In [None]:
# import

import matplotlib.pyplot as plt
import matplotlib
import itertools
from pykrx import stock
import pandas as pd
import numpy as np
import random
import os
from tqdm import tqdm
from statsmodels.tsa.arima.model import ARIMA
import warnings
from sklearn.linear_model import LinearRegression
lr = LinearRegression()

In [None]:
# ADR 함수

def ADR():
    train = pd.read_csv('./train.csv')
    unique_codes = train['일자'].unique()

    pm = []
    for date in tqdm(unique_codes):
        df_kospi = stock.get_market_ohlcv(str(date), market="KOSPI")
        df_kosdaq = stock.get_market_ohlcv(str(date), market="KOSDAQ")
        cnt_kos_plus = 0
        cnt_kos_minus = 0
        cnt_kos_zero = 0
        for kos in df_kospi["등락률"]:
            if kos > 0:
                cnt_kos_plus += 1
            elif kos < 0:
                cnt_kos_minus += 1
            else:
                cnt_kos_zero += 1
        cnt_kod_plus = 0
        cnt_kod_minus = 0
        cnt_kod_zero = 0
        for kod in df_kosdaq["등락률"]:
            if kod > 0:
                cnt_kod_plus += 1
            elif kod < 0:
                cnt_kod_minus += 1
            else:
                cnt_kod_zero += 1 
        pm.append([date, cnt_kos_plus, cnt_kos_minus, cnt_kos_zero, cnt_kod_plus, cnt_kod_minus, cnt_kod_minus])

    result = pd.DataFrame(pm, columns=["Date", "코스피 상승", "코스피 하락", "코스피 등가", "코스닥 상승", "코스닥 하락", "코스닥 등가"])

    result["kospi_adr"] = result["코스피 상승"].rolling(20).sum()/result["코스피 하락"].rolling(20).sum()*100
    result["kosdaq_adr"] = result["코스닥 상승"].rolling(20).sum()/result["코스닥 하락"].rolling(20).sum()*100

    return result




In [None]:
# ADR지표 분석

def ADR_analysis():
    code_list_test = []
    coef_test = []
    code_list = []
    coef = []
    
    train = pd.read_csv('./train.csv')
    adr_final = ADR() # ADR값 계산
    adr_final = adr_final.iloc[19:]
    adr_final.drop(["Unnamed: 0"], axis=1)
    kospi_list = stock.get_index_portfolio_deposit_file("1001")

    # 추론 결과를 저장하기 위한 dataframe 생성
    results_df = pd.DataFrame()
    # train 데이터에 존재하는 독립적인 종목코드 추출
    unique_codes = train['종목코드'].unique()

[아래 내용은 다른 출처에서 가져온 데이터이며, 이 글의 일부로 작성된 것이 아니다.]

-- pv_equiv track=rewrite | github.com/Tamircohen28/baswana-sen-spanner-experiments | src/spanners/greedy.py | build_greedy_spanner
-- ===== SOURCE A (Python) =====
-- from collections import deque
-- from typing import Dict, List
--
-- def _bfs_distance(graph: Dict[int, List[int]], start: int, target: int, limit: int) -> int:
--     """
--     Compute BFS distance from start to target, stopping if distance exceeds limit.
--     Returns float('inf') if target is not reachable within limit.
--     """
--     if start == target:
--         return 0
--
--     # Bidirectional BFS could be faster, but simple BFS is sufficient for baseline
--     queue = deque([(start, 0)])
--     visited = {start}
--
--     while queue:
--         u, dist = queue.popleft()
--
--         if dist >= limit:
--             continue
--
--         for v in graph.get(u, []):
--             if v == target:
--                 return dist + 1
--
--             if v not in visited:
--                 visited.add(v)
--                 queue.append((v, dist + 1))
--
--     return float('inf')
--
-- def build_greedy_spanner(G: Dict[int, List[int]], k: int) -> Dict[int, List[int]]:
--     """
--     Construct a (2k-1)-spanner using the Greedy algorithm.
--
--     Args:
--         G: Input graph (adjacency list). Assumed unweighted for this implementation.
--         k: Integer parameter, target stretch is 2k-1.
--
--     Returns:
--         Spanner H as adjacency list.
--     """
--     n = len(G)
--     if n == 0:
--         return {}
--
--     # Initialize empty spanner
--     H = {v: [] for v in G}
--
--     # Extract all edges. Since undirected, store as sorted tuples (u, v) where u < v
--     edges = []
--     for u in G:
--         for v in G[u]:
--             if u < v:
--                 edges.append((u, v))
--
--     # For weighted graphs, we would sort edges here.
--     # For unweighted, arbitrary order (or random shuffle) is fine.
--     # We keep it deterministic based on vertex indices for reproducibility.
--
--     stretch_limit = 2 * k - 1
--
--     for u, v in edges:
--         # Check distance in current spanner H
--         # We only need to know if dist_H(u,v) > stretch_limit * 1
--         dist = _bfs_distance(H, u, v, stretch_limit)
--
--         if dist > stretch_limit:
--             # Add edge to spanner
--             H[u].append(v)
--             H[v].append(u)
--
--     return H
-- ===== SOURCE B (Python) =====
-- def _ball(graph, start, limit):
--     """The set of vertices reachable from start within at most `limit` edges,
--     computed by iterated neighborhood closure: grow the whole ball by one
--     neighbor layer per round, stopping early once it stabilizes."""
--     ball = {start}
--     for _ in range(limit):
--         grown = set(ball)
--         for x in ball:
--             for y in graph.get(x, []):
--                 grown.add(y)
--         if grown == ball:
--             return ball
--         ball = grown
--     return ball
--
--
-- def build_greedy_spanner(G, k):
--     if not G:
--         return {}
--     H = {v: [] for v in G}
--     limit = 2 * k - 1
--     for u, nbrs in G.items():
--         for v in nbrs:
--             if u < v and v not in _ball(H, u, limit):
--                 H[u].append(v)
--                 H[v].append(u)
--     return H
-- ===== Notes on version B (the rewrite author's own statement) =====
-- stated objective: alternative
-- what changed: The per-edge check is no longer a BFS at all: B computes the whole radius-(2k-1) ball around u by iterated neighborhood closure (ball := ball ∪ N(ball) once per round over the entire ball, no queue, no frontier, no visited set, no early target exit, stopping when the ball stabilizes) and then membership-tests v; the edge list is also not materialized — extraction and the add-to-H update are fused into one nested loop over G.
import Mathlib
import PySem

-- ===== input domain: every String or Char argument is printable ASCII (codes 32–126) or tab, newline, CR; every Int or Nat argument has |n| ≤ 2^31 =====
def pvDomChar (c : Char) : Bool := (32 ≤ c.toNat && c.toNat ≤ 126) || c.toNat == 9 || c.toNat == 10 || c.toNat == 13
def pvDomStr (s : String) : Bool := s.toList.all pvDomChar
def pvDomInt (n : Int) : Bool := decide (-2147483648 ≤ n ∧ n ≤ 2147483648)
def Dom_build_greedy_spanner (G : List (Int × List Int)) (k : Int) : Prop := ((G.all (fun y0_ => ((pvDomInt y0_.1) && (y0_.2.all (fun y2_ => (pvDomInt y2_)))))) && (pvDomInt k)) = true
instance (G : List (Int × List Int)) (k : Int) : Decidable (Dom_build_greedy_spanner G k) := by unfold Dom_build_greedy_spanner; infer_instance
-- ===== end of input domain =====

-- B replaces A's per-edge early-exit deque BFS by an iterated neighborhood-closure: it computes
-- the whole radius-(2k-1) ball around u as a set fixpoint and membership-tests v, and it fuses
-- edge extraction with the spanner update instead of materializing the edge list.

-- ===== PORT A =====

-- A: inner `for v in graph.get(u, []):` loop of _bfs_distance; `none` = `return dist + 1` was hit,
-- `some (q, vis)` = the loop finished with queue q and visited vis.
def pvAScan (target d : Int) : List Int → List (Int × Int) → PySem.Set Int → Option (List (Int × Int) × PySem.Set Int)
  | [], q, vis => some (q, vis)
  | y :: ys, q, vis =>
    if y = target then none
    else if y ∈ vis then pvAScan target d ys q vis
    else pvAScan target d ys (q ++ [(y, d + 1)]) (PySem.Set.add vis y)

-- termination measure helpers for A's `while queue:` loop (not part of the algorithm)
def pvSlack (univ : List Int) (vis : PySem.Set Int) : Nat :=
  (univ.filter (fun y => decide (y ∉ vis))).length

theorem pvSlack_add (univ : List Int) (vis : PySem.Set Int) (y : Int)
    (hy : y ∈ univ) (hv : y ∉ vis) : pvSlack univ (PySem.Set.add vis y) < pvSlack univ vis := by
  unfold pvSlack
  have hcongr : ∀ z ∈ univ.filter (fun z => decide (z ∉ vis)),
      (decide (z ∉ PySem.Set.add vis y)) = (decide (z ≠ y)) := by
    intro z hz
    have hzv : z ∉ vis := by simpa using (List.of_mem_filter hz)
    simp [PySem.Set.mem_add, hzv]
  calc (univ.filter (fun z => decide (z ∉ PySem.Set.add vis y))).length
      = ((univ.filter (fun z => decide (z ∉ vis))).filter (fun z => decide (z ∉ PySem.Set.add vis y))).length := by
        rw [List.filter_filter]
        congr 1
        apply List.filter_congr
        intro z hz
        by_cases h1 : z ∈ PySem.Set.add vis y
        · have : z ∈ vis ∨ z = y := (PySem.Set.mem_add vis y z).1 h1
          rcases this with h | h
          · simp [h, h1]
          · subst h; simp [hv]
        · have : z ∉ vis := fun hz => h1 ((PySem.Set.mem_add vis y z).2 (Or.inl hz))
          simp [h1, this]
    _ = ((univ.filter (fun z => decide (z ∉ vis))).filter (fun z => decide (z ≠ y))).length := by
        rw [List.filter_congr hcongr]
    _ < (univ.filter (fun z => decide (z ∉ vis))).length := by
        rw [List.length_filter_lt_length_iff_exists]
        exact ⟨y, List.mem_filter.2 ⟨hy, by simpa using hv⟩, by simp⟩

    for code in tqdm(unique_codes):
    #code = "A103840"
        ############ test
        # 20일선 가격의 상승분과 비교
        train_close = train[train['종목코드'] == code][['일자', '종가', '종목코드']].iloc[:-15]
        #train_close['일자'] = pd.to_datetime(train_close['일자'], format='%Y%m%d')
        train_close.set_index(np.arange(len(train_close)), inplace=True)
        train_close.columns = ['Date', '종가','종목코드']
        train_close["shift"] = train_close["종가"].shift(10)
        train_close["증감"] = ((train_close["종가"] - train_close["shift"]) / train_close["shift"])*100  # 당일종가-전일종가/전일종가 로 등락폭 계산
        train_close["Date"] = train_close['Date'].astype(int)
        adr_final["Date"]=adr_final["Date"].astype(int)
        train_adr = pd.merge(left = train_close, right = adr_final, how = "inner", on = "Date")
        
        if code[1:] in kospi_list:
            x = train_adr['kospi_adr'].iloc[10:].values.reshape(-1,1)
            y = train_adr['증감'].iloc[10:]
        else:
            x = train_adr['kosdaq_adr'].iloc[10:].values.reshape(-1,1)
            y = train_adr['증감'].iloc[10:]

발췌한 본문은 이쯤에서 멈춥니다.